━━━ DATASET EXTRACT ━━━

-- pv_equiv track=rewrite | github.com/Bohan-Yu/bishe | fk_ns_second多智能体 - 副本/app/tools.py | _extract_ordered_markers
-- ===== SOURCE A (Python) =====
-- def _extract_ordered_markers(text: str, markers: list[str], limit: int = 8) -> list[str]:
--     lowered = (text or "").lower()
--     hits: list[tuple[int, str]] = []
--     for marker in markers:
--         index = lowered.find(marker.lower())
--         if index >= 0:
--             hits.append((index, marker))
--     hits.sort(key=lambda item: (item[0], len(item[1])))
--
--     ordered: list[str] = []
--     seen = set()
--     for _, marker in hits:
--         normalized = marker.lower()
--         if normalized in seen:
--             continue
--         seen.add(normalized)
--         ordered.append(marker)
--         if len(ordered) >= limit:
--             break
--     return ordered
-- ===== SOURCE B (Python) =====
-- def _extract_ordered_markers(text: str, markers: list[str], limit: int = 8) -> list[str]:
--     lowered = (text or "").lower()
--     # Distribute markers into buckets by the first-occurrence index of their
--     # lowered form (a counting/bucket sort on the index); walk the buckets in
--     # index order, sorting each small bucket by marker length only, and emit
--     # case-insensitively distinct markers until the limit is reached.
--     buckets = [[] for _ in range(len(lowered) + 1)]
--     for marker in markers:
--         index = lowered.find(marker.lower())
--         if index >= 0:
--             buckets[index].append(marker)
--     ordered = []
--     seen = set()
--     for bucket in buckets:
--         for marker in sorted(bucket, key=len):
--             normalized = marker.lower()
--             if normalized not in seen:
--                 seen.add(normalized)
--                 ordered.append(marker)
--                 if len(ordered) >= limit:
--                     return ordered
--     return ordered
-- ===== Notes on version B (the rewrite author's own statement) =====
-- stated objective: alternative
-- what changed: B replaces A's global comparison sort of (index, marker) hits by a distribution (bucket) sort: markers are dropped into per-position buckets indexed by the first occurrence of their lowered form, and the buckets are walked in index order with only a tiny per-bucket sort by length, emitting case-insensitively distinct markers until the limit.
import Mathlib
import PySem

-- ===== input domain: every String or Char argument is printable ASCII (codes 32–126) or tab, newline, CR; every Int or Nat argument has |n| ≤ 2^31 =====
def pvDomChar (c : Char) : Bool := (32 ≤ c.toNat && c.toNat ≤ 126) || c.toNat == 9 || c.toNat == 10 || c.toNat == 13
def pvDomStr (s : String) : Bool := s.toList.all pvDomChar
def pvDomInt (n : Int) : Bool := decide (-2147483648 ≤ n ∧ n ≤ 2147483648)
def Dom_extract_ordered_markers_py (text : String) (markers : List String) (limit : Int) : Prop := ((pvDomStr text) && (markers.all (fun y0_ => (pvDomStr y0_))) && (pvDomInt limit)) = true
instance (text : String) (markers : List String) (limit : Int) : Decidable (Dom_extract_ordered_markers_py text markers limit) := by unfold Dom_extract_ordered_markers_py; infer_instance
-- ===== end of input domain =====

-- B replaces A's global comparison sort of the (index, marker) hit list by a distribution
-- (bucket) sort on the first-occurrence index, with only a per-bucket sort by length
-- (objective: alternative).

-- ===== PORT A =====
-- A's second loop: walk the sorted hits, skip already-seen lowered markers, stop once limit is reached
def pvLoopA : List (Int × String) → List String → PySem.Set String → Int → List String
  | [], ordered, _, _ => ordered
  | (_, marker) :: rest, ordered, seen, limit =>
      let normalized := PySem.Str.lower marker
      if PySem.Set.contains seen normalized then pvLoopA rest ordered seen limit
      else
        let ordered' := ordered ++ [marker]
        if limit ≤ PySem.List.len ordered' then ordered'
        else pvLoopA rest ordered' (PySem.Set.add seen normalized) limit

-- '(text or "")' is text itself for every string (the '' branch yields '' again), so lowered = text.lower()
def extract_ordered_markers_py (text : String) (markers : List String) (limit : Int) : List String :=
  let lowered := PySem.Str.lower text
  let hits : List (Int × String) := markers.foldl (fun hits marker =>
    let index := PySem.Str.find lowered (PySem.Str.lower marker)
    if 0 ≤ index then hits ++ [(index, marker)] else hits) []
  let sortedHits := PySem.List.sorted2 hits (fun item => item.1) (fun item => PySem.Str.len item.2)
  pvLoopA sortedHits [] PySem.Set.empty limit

━━━
━━━ DATASET EXTRACT ━━━

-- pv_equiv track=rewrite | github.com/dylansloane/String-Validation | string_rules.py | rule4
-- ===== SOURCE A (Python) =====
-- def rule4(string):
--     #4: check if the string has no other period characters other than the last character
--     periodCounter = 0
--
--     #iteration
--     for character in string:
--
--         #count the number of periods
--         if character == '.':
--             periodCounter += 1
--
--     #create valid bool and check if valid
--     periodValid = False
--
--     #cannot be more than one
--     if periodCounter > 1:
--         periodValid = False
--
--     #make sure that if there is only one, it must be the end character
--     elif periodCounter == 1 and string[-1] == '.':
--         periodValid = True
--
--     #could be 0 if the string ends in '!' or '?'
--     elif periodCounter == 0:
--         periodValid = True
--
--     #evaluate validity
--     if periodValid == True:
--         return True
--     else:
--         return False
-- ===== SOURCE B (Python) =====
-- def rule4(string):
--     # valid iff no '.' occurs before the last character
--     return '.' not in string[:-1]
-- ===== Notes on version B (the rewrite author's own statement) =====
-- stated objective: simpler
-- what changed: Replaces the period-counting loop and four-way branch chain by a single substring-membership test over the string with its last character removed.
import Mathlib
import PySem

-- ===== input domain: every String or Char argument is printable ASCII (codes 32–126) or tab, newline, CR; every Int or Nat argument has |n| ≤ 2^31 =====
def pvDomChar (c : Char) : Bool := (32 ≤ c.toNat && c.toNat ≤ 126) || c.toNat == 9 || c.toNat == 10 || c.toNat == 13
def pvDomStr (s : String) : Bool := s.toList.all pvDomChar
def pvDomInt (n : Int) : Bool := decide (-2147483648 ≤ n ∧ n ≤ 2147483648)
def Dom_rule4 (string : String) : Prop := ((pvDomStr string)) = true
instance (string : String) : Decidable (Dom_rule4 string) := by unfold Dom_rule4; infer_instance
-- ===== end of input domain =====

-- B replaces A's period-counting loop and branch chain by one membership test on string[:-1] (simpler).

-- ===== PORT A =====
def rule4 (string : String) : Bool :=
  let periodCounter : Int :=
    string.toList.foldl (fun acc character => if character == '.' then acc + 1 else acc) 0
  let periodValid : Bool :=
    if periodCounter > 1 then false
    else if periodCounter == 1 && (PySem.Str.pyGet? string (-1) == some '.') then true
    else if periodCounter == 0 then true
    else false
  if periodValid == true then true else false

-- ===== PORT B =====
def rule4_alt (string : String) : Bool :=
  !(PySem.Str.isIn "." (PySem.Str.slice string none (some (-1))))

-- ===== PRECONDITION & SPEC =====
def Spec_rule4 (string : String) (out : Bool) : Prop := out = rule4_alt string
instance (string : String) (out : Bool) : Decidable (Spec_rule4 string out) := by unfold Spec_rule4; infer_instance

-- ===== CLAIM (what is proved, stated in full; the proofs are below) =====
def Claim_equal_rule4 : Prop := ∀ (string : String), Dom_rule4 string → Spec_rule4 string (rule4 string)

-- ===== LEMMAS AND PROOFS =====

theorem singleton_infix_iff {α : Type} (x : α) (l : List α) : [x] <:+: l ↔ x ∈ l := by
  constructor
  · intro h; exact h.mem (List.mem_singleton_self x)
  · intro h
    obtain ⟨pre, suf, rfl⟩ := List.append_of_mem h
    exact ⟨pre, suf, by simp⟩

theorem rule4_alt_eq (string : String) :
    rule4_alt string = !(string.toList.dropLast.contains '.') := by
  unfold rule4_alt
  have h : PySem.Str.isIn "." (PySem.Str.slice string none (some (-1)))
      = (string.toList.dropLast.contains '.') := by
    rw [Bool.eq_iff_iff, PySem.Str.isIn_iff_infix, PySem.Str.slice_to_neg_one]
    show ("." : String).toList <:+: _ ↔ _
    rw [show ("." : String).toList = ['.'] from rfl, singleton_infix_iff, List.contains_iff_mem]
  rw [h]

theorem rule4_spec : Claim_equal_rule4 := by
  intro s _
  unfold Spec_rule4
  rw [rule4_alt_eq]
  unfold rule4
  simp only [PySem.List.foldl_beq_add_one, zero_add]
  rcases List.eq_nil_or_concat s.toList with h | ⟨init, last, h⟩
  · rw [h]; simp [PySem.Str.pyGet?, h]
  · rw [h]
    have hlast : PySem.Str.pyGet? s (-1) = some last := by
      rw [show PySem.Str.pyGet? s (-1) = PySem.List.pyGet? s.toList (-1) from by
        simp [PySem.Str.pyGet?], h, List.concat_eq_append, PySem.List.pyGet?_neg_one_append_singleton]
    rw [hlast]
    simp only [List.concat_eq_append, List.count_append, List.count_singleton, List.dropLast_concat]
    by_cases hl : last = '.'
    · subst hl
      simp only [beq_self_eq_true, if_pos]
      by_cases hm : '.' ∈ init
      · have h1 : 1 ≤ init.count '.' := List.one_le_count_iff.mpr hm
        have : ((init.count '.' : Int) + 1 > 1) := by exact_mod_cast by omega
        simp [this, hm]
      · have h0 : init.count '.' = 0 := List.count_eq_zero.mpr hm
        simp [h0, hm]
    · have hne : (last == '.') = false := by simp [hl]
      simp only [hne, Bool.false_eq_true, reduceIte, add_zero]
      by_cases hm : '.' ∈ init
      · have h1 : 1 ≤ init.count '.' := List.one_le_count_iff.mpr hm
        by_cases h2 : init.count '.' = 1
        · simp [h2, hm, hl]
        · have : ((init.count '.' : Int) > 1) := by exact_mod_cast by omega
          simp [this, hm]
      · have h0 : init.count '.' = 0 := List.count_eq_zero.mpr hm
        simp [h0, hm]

━━━

● **TASK TO COMPLETE**: Please return each line of the data above in which the word "distinct" occurs.

● **ANSWER TO THIS TASK**:
--     # case-insensitively distinct markers until the limit is reached.
-- what changed: B replaces A's global comparison sort of (index, marker) hits by a distribution (bucket) sort: markers are dropped into per-position buckets indexed by the first occurrence of their lowered form, and the buckets are walked in index order with only a tiny per-bucket sort by length, emitting case-insensitively distinct markers until the limit.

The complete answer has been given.